▶ _RECORDED INFORMATION_
┌────────

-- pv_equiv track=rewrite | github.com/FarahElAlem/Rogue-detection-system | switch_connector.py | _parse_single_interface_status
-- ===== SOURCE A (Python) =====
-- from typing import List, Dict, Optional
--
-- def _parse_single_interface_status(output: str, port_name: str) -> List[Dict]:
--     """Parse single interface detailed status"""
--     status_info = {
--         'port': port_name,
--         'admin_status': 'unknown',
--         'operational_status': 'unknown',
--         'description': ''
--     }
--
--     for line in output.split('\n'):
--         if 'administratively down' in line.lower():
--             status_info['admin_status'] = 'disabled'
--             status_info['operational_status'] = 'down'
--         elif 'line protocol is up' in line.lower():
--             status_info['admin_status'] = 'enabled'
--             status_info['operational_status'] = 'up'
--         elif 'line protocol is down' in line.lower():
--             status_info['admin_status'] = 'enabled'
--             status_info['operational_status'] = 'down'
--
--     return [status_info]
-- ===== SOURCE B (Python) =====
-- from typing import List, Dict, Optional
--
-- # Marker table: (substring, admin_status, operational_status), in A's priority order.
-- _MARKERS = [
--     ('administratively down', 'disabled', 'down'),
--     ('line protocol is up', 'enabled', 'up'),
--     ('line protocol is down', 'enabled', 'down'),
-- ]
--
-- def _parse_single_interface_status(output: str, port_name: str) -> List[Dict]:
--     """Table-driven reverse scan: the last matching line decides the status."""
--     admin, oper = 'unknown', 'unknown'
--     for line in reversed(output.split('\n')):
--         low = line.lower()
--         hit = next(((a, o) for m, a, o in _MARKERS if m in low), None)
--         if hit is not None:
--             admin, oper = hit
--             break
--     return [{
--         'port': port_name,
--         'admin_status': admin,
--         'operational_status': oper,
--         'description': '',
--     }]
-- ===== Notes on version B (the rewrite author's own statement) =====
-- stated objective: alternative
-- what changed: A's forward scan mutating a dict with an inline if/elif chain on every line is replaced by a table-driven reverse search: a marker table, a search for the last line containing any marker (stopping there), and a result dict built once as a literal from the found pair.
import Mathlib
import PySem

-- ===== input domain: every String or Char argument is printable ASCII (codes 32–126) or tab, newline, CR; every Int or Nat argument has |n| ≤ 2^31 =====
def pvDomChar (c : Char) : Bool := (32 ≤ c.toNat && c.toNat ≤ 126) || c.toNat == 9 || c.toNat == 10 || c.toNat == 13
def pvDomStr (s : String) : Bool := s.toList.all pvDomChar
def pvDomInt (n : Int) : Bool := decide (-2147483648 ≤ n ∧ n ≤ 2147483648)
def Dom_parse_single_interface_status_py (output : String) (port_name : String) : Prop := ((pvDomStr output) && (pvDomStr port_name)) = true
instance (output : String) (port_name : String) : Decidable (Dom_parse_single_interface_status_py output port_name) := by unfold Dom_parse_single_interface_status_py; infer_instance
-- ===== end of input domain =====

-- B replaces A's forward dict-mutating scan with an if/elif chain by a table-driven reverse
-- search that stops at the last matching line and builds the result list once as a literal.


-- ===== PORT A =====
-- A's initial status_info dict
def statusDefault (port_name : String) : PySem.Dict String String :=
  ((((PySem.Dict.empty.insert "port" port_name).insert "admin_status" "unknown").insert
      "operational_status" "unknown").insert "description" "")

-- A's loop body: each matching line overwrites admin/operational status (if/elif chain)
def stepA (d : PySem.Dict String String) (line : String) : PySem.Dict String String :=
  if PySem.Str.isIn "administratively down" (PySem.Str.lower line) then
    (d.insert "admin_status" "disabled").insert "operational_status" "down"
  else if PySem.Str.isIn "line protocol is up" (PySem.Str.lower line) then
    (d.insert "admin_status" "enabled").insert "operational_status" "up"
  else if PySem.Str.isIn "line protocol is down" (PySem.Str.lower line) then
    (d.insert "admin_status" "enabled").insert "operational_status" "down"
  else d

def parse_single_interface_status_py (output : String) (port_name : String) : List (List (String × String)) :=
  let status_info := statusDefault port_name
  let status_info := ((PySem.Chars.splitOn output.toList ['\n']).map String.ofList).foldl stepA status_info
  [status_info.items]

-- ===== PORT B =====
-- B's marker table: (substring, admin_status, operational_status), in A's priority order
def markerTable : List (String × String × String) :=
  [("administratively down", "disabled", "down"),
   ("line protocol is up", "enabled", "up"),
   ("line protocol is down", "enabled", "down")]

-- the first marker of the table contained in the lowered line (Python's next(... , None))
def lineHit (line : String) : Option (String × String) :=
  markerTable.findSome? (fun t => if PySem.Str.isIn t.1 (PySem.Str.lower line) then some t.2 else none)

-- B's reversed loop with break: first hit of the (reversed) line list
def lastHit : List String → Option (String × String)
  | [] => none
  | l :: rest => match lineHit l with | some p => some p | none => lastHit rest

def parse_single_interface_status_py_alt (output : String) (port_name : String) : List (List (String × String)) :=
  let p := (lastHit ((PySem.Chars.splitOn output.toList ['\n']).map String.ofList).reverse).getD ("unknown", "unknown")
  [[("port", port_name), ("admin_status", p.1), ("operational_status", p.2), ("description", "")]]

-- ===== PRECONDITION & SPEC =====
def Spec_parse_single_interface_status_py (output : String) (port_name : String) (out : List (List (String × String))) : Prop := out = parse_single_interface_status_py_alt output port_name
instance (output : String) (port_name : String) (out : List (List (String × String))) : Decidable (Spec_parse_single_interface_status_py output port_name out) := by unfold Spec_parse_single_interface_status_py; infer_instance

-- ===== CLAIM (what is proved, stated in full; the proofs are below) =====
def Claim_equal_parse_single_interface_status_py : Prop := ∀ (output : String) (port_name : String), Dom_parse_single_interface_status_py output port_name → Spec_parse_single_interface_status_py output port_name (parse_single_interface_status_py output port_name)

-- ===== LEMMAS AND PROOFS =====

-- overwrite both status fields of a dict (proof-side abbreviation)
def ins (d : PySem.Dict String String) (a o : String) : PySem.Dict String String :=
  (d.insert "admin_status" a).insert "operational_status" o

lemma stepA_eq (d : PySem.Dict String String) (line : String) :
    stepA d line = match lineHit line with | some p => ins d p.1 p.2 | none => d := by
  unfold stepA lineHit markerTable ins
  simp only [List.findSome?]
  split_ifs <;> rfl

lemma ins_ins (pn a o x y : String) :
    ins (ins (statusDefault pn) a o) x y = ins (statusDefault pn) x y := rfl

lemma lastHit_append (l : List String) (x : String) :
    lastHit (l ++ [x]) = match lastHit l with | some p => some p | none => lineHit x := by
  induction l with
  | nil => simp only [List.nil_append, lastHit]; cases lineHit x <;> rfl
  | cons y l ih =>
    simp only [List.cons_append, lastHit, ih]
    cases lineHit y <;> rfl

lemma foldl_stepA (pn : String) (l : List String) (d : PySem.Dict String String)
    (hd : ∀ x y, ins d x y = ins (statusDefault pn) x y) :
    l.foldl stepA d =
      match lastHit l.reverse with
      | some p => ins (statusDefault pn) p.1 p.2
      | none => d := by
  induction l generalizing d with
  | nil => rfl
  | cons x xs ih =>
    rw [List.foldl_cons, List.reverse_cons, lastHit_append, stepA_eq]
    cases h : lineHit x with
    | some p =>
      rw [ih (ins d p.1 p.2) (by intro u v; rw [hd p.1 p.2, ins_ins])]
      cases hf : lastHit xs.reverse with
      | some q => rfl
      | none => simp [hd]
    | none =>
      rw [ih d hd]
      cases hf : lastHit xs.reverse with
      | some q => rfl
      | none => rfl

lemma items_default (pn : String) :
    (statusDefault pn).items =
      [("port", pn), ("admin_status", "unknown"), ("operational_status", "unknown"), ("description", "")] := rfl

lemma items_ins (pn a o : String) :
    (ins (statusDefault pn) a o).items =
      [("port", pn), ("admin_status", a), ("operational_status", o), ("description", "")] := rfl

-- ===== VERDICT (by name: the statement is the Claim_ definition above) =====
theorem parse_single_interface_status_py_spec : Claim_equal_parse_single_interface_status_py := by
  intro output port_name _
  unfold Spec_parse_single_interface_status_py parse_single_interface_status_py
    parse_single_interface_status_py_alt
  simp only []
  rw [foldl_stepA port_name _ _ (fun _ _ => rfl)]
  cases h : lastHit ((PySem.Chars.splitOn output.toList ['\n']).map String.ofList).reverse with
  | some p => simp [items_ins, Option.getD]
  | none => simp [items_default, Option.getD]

└────────

▶ _REQUIREMENT_
What is asked for is an exact copy of the lines above from the one containing "lemma items_default (pn" through the one containing "lemma items_ins (pn", and only those.

▶ _COMPLETED TASK_
lemma items_default (pn : String) :
    (statusDefault pn).items =
      [("port", pn), ("admin_status", "unknown"), ("operational_status", "unknown"), ("description", "")] := rfl

lemma items_ins (pn a o : String) :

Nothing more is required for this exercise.